■ What you should do
Somewhere below are a line with "theorem pvContains_add_eq (s" and a later line with "x ∈ vars ∨ (x ∈ (pvVisit". Output exactly those lines and all lines between them.

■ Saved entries
<<<<
theorem pvAdjRel_loop (fr : List (Int × Int)) :
    ∀ (cs : List (List (Int × Int) × Int)) (st : PySem.Dict (Int × Int) (PySem.Set (Int × Int)) × List (List (Int × Int) × Int)),
      (∀ x y, y ∈ pvAGet st.1 x ↔ PvAdjR st.2 x y) →
      ∀ x y, y ∈ pvAGet (cs.foldl (fun st p =>
          let cc := pvInter p.1 fr
          if cc = [] then st
          else (pvAdjStep cc st.1, st.2 ++ [(cc, p.2)])) st).1 x
        ↔ PvAdjR (cs.foldl (fun st p =>
          let cc := pvInter p.1 fr
          if cc = [] then st
          else (pvAdjStep cc st.1, st.2 ++ [(cc, p.2)])) st).2 x y := by
  intro cs
  induction cs with
  | nil => intro st h; exact h
  | cons p cs ih =>
    intro st h x y
    rw [List.foldl_cons]
    by_cases hcc : pvInter p.1 fr = []
    · simp only [hcc, reduceIte]
      exact ih st h x y
    · simp only [if_neg hcc]
      apply ih
      intro x' y'
      show y' ∈ pvAGet (pvAdjStep (pvInter p.1 fr) st.1) x' ↔ _
      unfold pvAdjStep
      rw [pvAdjStep_mem, pvAdjR_append, h]
      constructor
      · rintro (h' | ⟨h1, h2, h3⟩)
        · exact Or.inl h'
        · exact Or.inr ⟨h3, h1, h2⟩
      · rintro (h' | ⟨h1, h2, h3⟩)
        · exact Or.inl h'
        · exact Or.inr ⟨h2, h3, h1⟩

theorem pvAdjRel_mem (fr : List (Int × Int)) (constraints : List (List (Int × Int) × Int))
    (x y : Int × Int) :
    y ∈ pvAGet (pvAdjRel fr constraints).1 x ↔ PvAdjR (pvAdjRel fr constraints).2 x y := by
  unfold pvAdjRel
  apply pvAdjRel_loop
  intro x' y'
  unfold pvAGet PvAdjR PvStepR
  simp [PySem.Dict.getD_empty]

theorem pvAdjRel_rel_entries (fr : List (Int × Int)) (constraints : List (List (Int × Int) × Int)) :
    ∀ p ∈ (pvAdjRel fr constraints).2, p.1 ≠ [] ∧ ∀ x ∈ p.1, x ∈ fr := by
  unfold pvAdjRel
  suffices h : ∀ (cs : List (List (Int × Int) × Int)) (st : PySem.Dict (Int × Int) (PySem.Set (Int × Int)) × List (List (Int × Int) × Int)),
      (∀ p ∈ st.2, p.1 ≠ [] ∧ ∀ x ∈ p.1, x ∈ fr) →
      ∀ p ∈ (cs.foldl (fun st p =>
          let cc := pvInter p.1 fr
          if cc = [] then st
          else (pvAdjStep cc st.1, st.2 ++ [(cc, p.2)])) st).2, p.1 ≠ [] ∧ ∀ x ∈ p.1, x ∈ fr by
    intro p hp
    exact h constraints (PySem.Dict.empty, []) (by simp) p hp
  intro cs
  induction cs with
  | nil => intro st h; exact h
  | cons q cs ih =>
    intro st h
    rw [List.foldl_cons]
    by_cases hcc : pvInter q.1 fr = []
    · simp only [hcc]; exact ih st h
    · simp only [if_neg hcc]
      apply ih
      intro p hp
      rcases List.mem_append.mp hp with hp | hp
      · exact h p hp
      · rcases List.mem_singleton.mp hp with rfl
        refine ⟨hcc, fun x hx => ?_⟩
        exact ((PySem.Set.mem_inter _ _ _).mp hx).2

theorem pvAGet_len_le (adj : PySem.Dict (Int × Int) (PySem.Set (Int × Int))) (x : Int × Int) :
    (pvAGet adj x).length ≤ pvTotal adj := by
  unfold pvAGet pvTotal
  rw [PySem.Dict.getD_eq_get?_getD]
  cases hg : adj.get? x with
  | none => simp
  | some v =>
    simp only [Option.getD_some]
    have hv : v ∈ adj.values := by
      unfold PySem.Dict.get? at hg
      rcases Option.map_eq_some_iff.mp hg with ⟨p, hp, rfl⟩
      exact List.mem_map.mpr ⟨p, List.mem_of_find?_eq_some hp, rfl⟩
    exact List.single_le_sum (by simp) _ (List.mem_map.mpr ⟨v, hv, rfl⟩)

theorem pvAGet_sub_univ (adj : PySem.Dict (Int × Int) (PySem.Set (Int × Int)))
    (order : List (Int × Int)) (x : Int × Int) : ∀ y ∈ pvAGet adj x, y ∈ pvUniv adj order := by
  intro y hy
  unfold pvUniv
  rw [List.mem_append]
  right
  unfold pvAGet at hy
  rw [PySem.Dict.getD_eq_get?_getD] at hy
  cases hg : adj.get? x with
  | none => rw [hg] at hy; simp at hy
  | some v =>
    rw [hg] at hy
    simp only [Option.getD_some] at hy
    have hv : v ∈ adj.values := by
      unfold PySem.Dict.get? at hg
      rcases Option.map_eq_some_iff.mp hg with ⟨p, hp, rfl⟩
      exact List.mem_map.mpr ⟨p, List.mem_of_find?_eq_some hp, rfl⟩
    exact List.mem_flatten.mpr ⟨v, hv, hy⟩

def pvPhi (adj : PySem.Dict (Int × Int) (PySem.Set (Int × Int))) (order : List (Int × Int))
    (seen : PySem.Set (Int × Int)) (stack : List (Int × Int)) : Nat :=
  stack.length + ((pvUniv adj order).filter (fun x => !(PySem.Set.contains seen x))).length * (pvTotal adj + 1)

theorem pvFilterFilter {α : Type} (l : List α) (p q : α → Bool) :
    (l.filter p).filter q = l.filter (fun a => p a && q a) := by
  induction l with
  | nil => rfl
  | cons a l ih => by_cases hp : p a <;> by_cases hq : q a <;> simp [hp, hq, ih]

theorem pvFilterDropLt (l : List (Int × Int)) (c : Int × Int) (h : c ∈ l) :
    (l.filter (fun a => !(a == c))).length < l.length := by
  induction l with
  | nil => cases h
  | cons a l ih =>
    by_cases hac : a = c
    · subst hac
      simp only [List.filter_cons, beq_self_eq_true, Bool.not_true, List.length_cons]
      exact Nat.lt_succ_of_le (List.length_filter_le _ _)
    · have hc : c ∈ l := by
        rcases List.mem_cons.mp h with h' | h'
        · exact absurd h'.symm hac
        · exact h'
      simp only [List.filter_cons, List.length_cons]
      have hb : (!(a == c)) = true := by simp [hac]
      rw [hb]
      simpa using Nat.succ_lt_succ (ih hc)

theorem pvContains_add_eq (s : PySem.Set (Int × Int)) (c x : Int × Int) :
    PySem.Set.contains (PySem.Set.add s c) x = (PySem.Set.contains s x || x == c) := by
  by_cases hx : x ∈ PySem.Set.add s c
  · rw [(PySem.Set.contains_iff _ _).mpr hx]
    rcases (PySem.Set.mem_add _ _ _).mp hx with h | h
    · rw [(PySem.Set.contains_iff _ _).mpr h]; rfl
    · subst h; simp
  · have h1 : PySem.Set.contains (PySem.Set.add s c) x = false :=
      Bool.eq_false_iff.mpr (fun hc => hx ((PySem.Set.contains_iff _ _).mp hc))
    have h2 : x ∉ s := fun h => hx ((PySem.Set.mem_add _ _ _).mpr (Or.inl h))
    have h3 : x ≠ c := fun h => hx ((PySem.Set.mem_add _ _ _).mpr (Or.inr h))
    have h4 : PySem.Set.contains s x = false :=
      Bool.eq_false_iff.mpr (fun hc => h2 ((PySem.Set.contains_iff _ _).mp hc))
    have h5 : (x == c) = false := by simpa using h3
    rw [h1, h4, h5]
    rfl

theorem pvVisit_cons_seen (adj : PySem.Dict (Int × Int) (PySem.Set (Int × Int))) (fuel : Nat)
    (seen vars : PySem.Set (Int × Int)) (c : Int × Int) (rest : List (Int × Int))
    (h : PySem.Set.contains seen c = true) :
    pvVisit adj (fuel + 1) seen vars (c :: rest) = pvVisit adj fuel seen vars rest := by
  simp only [pvVisit, h, reduceIte]

theorem pvVisit_cons_fresh (adj : PySem.Dict (Int × Int) (PySem.Set (Int × Int))) (fuel : Nat)
    (seen vars : PySem.Set (Int × Int)) (c : Int × Int) (rest : List (Int × Int))
    (h : PySem.Set.contains seen c = false) :
    pvVisit adj (fuel + 1) seen vars (c :: rest) =
      pvVisit adj fuel (PySem.Set.add seen c) (PySem.Set.add vars c)
        (PySem.Set.diff (pvAGet adj c) (PySem.Set.add seen c) ++ rest) := by
  simp only [pvVisit, h]
  rw [if_neg (by simp)]

theorem pvVisit_spec (adj : PySem.Dict (Int × Int) (PySem.Set (Int × Int))) (order : List (Int × Int)) :
    ∀ (fuel : Nat) (seen vars : PySem.Set (Int × Int)) (stack : List (Int × Int)),
      (∀ c ∈ stack, c ∈ pvUniv adj order) →
      pvPhi adj order seen stack ≤ fuel →
      (∀ x ∈ seen, x ∈ (pvVisit adj fuel seen vars stack).1) ∧
      (∀ x, x ∈ (pvVisit adj fuel seen vars stack).2 ↔
        x ∈ vars ∨ (x ∈ (pvVisit adj fuel seen vars stack).1 ∧ x ∉ seen)) ∧
      (∀ c ∈ stack, c ∈ (pvVisit adj fuel seen vars stack).1) ∧
      (∀ x ∈ (pvVisit adj fuel seen vars stack).1, x ∉ seen →
        ∀ y ∈ pvAGet adj x, y ∈ (pvVisit adj fuel seen vars stack).1) := by
  intro fuel
  induction fuel with
  | zero =>
    intro seen vars stack _ hf
    have hstack : stack = [] := by
      unfold pvPhi at hf
      have := Nat.le_zero.mp hf
      exact List.eq_nil_of_length_eq_zero (by omega)
    subst hstack
    refine ⟨fun x hx => hx, fun x => ?_, by simp, fun x hx hnx => absurd hx hnx⟩
    show x ∈ vars ↔ x ∈ vars ∨ (x ∈ seen ∧ x ∉ seen)
    tauto
  | succ fuel ih =>
    intro seen vars stack hs hf
    cases stack with
    | nil =>
      refine ⟨fun x hx => hx, fun x => ?_, by simp, fun x hx hnx => absurd hx hnx⟩
      show x ∈ vars ↔ x ∈ vars ∨ (x ∈ seen ∧ x ∉ seen)
      tauto
    | cons c rest =>
      cases hc : PySem.Set.contains seen c with
      | true =>
        rw [pvVisit_cons_seen adj fuel seen vars c rest hc]
        have hf' : pvPhi adj order seen rest ≤ fuel := by
          unfold pvPhi at hf ⊢
          simp only [List.length_cons] at hf
          omega
        obtain ⟨i1, i2, i3, i4⟩ := ih seen vars rest (fun d hd => hs d (List.mem_cons_of_mem c hd)) hf'
        refine ⟨i1, i2, ?_, i4⟩
        intro d hd
        rcases List.mem_cons.mp hd with rfl | hd'
        · exact i1 d ((PySem.Set.contains_iff _ _).mp hc)
        · exact i3 d hd'
      | false =>
        rw [pvVisit_cons_fresh adj fuel seen vars c rest hc]
        have hcs : c ∉ seen := fun h => by
          rw [(PySem.Set.contains_iff _ _).mpr h] at hc; cases hc
        have hcu : c ∈ pvUniv adj order := hs c List.mem_cons_self
        have hdlen : (PySem.Set.diff (pvAGet adj c) (PySem.Set.add seen c)).length ≤ pvTotal adj := by
          have : (PySem.Set.diff (pvAGet adj c) (PySem.Set.add seen c)).length ≤ (pvAGet adj c).length := by
            show ((pvAGet adj c).filter _).length ≤ _
            exact List.length_filter_le _ _
          exact le_trans this (pvAGet_len_le adj c)
        have hfilter :
            (pvUniv adj order).filter (fun x => !(PySem.Set.contains (PySem.Set.add seen c) x))
            = ((pvUniv adj order).filter (fun x => !(PySem.Set.contains seen x))).filter (fun a => !(a == c)) := by
          rw [pvFilterFilter]
          apply List.filter_congr
          intro x _
          rw [pvContains_add_eq]
          cases PySem.Set.contains seen x <;> cases hxc : (x == c) <;> simp
        have hcf : c ∈ (pvUniv adj order).filter (fun x => !(PySem.Set.contains seen x)) :=
          List.mem_filter.mpr ⟨hcu, by rw [hc]; rfl⟩
        have hlt :
            (((pvUniv adj order).filter (fun x => !(PySem.Set.contains seen x))).filter (fun a => !(a == c))).length + 1
            ≤ ((pvUniv adj order).filter (fun x => !(PySem.Set.contains seen x))).length :=
          pvFilterDropLt _ c hcf
        have hf' : pvPhi adj order (PySem.Set.add seen c)
            (PySem.Set.diff (pvAGet adj c) (PySem.Set.add seen c) ++ rest) ≤ fuel := by
          unfold pvPhi at hf ⊢
          rw [hfilter]
          rw [List.length_append]
          have hmul :
              ((((pvUniv adj order).filter (fun x => !(PySem.Set.contains seen x))).filter (fun a => !(a == c))).length + 1) * (pvTotal adj + 1)
              ≤ ((pvUniv adj order).filter (fun x => !(PySem.Set.contains seen x))).length * (pvTotal adj + 1) :=
            Nat.mul_le_mul_right _ hlt
          rw [Nat.succ_mul] at hmul
          simp only [List.length_cons] at hf
          omega
        have hs' : ∀ d ∈ PySem.Set.diff (pvAGet adj c) (PySem.Set.add seen c) ++ rest, d ∈ pvUniv adj order := by
          intro d hd
          rcases List.mem_append.mp hd with hd' | hd'
          · exact pvAGet_sub_univ adj order c d ((PySem.Set.mem_diff _ _ _).mp hd').1
          · exact hs d (List.mem_cons_of_mem c hd')
        obtain ⟨i1, i2, i3, i4⟩ := ih (PySem.Set.add seen c) (PySem.Set.add vars c) _ hs' hf'
        have hcr : c ∈ (pvVisit adj fuel (PySem.Set.add seen c) (PySem.Set.add vars c)
            (PySem.Set.diff (pvAGet adj c) (PySem.Set.add seen c) ++ rest)).1 :=
          i1 c ((PySem.Set.mem_add _ _ _).mpr (Or.inr rfl))
        refine ⟨?_, ?_, ?_, ?_⟩
        · intro x hx
          exact i1 x ((PySem.Set.mem_add _ _ _).mpr (Or.inl hx))
        · intro x
          rw [i2 x, PySem.Set.mem_add, PySem.Set.mem_add]
          by_cases hxc : x = c
          · subst hxc; tauto
          · tauto
        · intro d hd
          rcases List.mem_cons.mp hd with rfl | hd'
          · exact hcr
          · exact i3 d (List.mem_append.mpr (Or.inr hd'))
        · intro x hx hnx y hy
          by_cases hxc : x = c
          · subst hxc
            by_cases hys : y ∈ PySem.Set.add seen x
            · exact i1 y hys
            · exact i3 y (List.mem_append.mpr (Or.inl ((PySem.Set.mem_diff _ _ _).mpr ⟨hy, hys⟩)))
          · have hnx' : x ∉ PySem.Set.add seen c := fun h => by
              rcases (PySem.Set.mem_add _ _ _).mp h with h' | h'
              · exact hnx h'
              · exact hxc h'
            exact i4 x hx hnx' y hy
>>>>
■ Answer box
theorem pvContains_add_eq (s : PySem.Set (Int × Int)) (c x : Int × Int) :
    PySem.Set.contains (PySem.Set.add s c) x = (PySem.Set.contains s x || x == c) := by
  by_cases hx : x ∈ PySem.Set.add s c
  · rw [(PySem.Set.contains_iff _ _).mpr hx]
    rcases (PySem.Set.mem_add _ _ _).mp hx with h | h
    · rw [(PySem.Set.contains_iff _ _).mpr h]; rfl
    · subst h; simp
  · have h1 : PySem.Set.contains (PySem.Set.add s c) x = false :=
      Bool.eq_false_iff.mpr (fun hc => hx ((PySem.Set.contains_iff _ _).mp hc))
    have h2 : x ∉ s := fun h => hx ((PySem.Set.mem_add _ _ _).mpr (Or.inl h))
    have h3 : x ≠ c := fun h => hx ((PySem.Set.mem_add _ _ _).mpr (Or.inr h))
    have h4 : PySem.Set.contains s x = false :=
      Bool.eq_false_iff.mpr (fun hc => h2 ((PySem.Set.contains_iff _ _).mp hc))
    have h5 : (x == c) = false := by simpa using h3
    rw [h1, h4, h5]
    rfl

theorem pvVisit_cons_seen (adj : PySem.Dict (Int × Int) (PySem.Set (Int × Int))) (fuel : Nat)
    (seen vars : PySem.Set (Int × Int)) (c : Int × Int) (rest : List (Int × Int))
    (h : PySem.Set.contains seen c = true) :
    pvVisit adj (fuel + 1) seen vars (c :: rest) = pvVisit adj fuel seen vars rest := by
  simp only [pvVisit, h, reduceIte]

theorem pvVisit_cons_fresh (adj : PySem.Dict (Int × Int) (PySem.Set (Int × Int))) (fuel : Nat)
    (seen vars : PySem.Set (Int × Int)) (c : Int × Int) (rest : List (Int × Int))
    (h : PySem.Set.contains seen c = false) :
    pvVisit adj (fuel + 1) seen vars (c :: rest) =
      pvVisit adj fuel (PySem.Set.add seen c) (PySem.Set.add vars c)
        (PySem.Set.diff (pvAGet adj c) (PySem.Set.add seen c) ++ rest) := by
  simp only [pvVisit, h]
  rw [if_neg (by simp)]

theorem pvVisit_spec (adj : PySem.Dict (Int × Int) (PySem.Set (Int × Int))) (order : List (Int × Int)) :
    ∀ (fuel : Nat) (seen vars : PySem.Set (Int × Int)) (stack : List (Int × Int)),
      (∀ c ∈ stack, c ∈ pvUniv adj order) →
      pvPhi adj order seen stack ≤ fuel →
      (∀ x ∈ seen, x ∈ (pvVisit adj fuel seen vars stack).1) ∧
      (∀ x, x ∈ (pvVisit adj fuel seen vars stack).2 ↔
        x ∈ vars ∨ (x ∈ (pvVisit adj fuel seen vars stack).1 ∧ x ∉ seen)) ∧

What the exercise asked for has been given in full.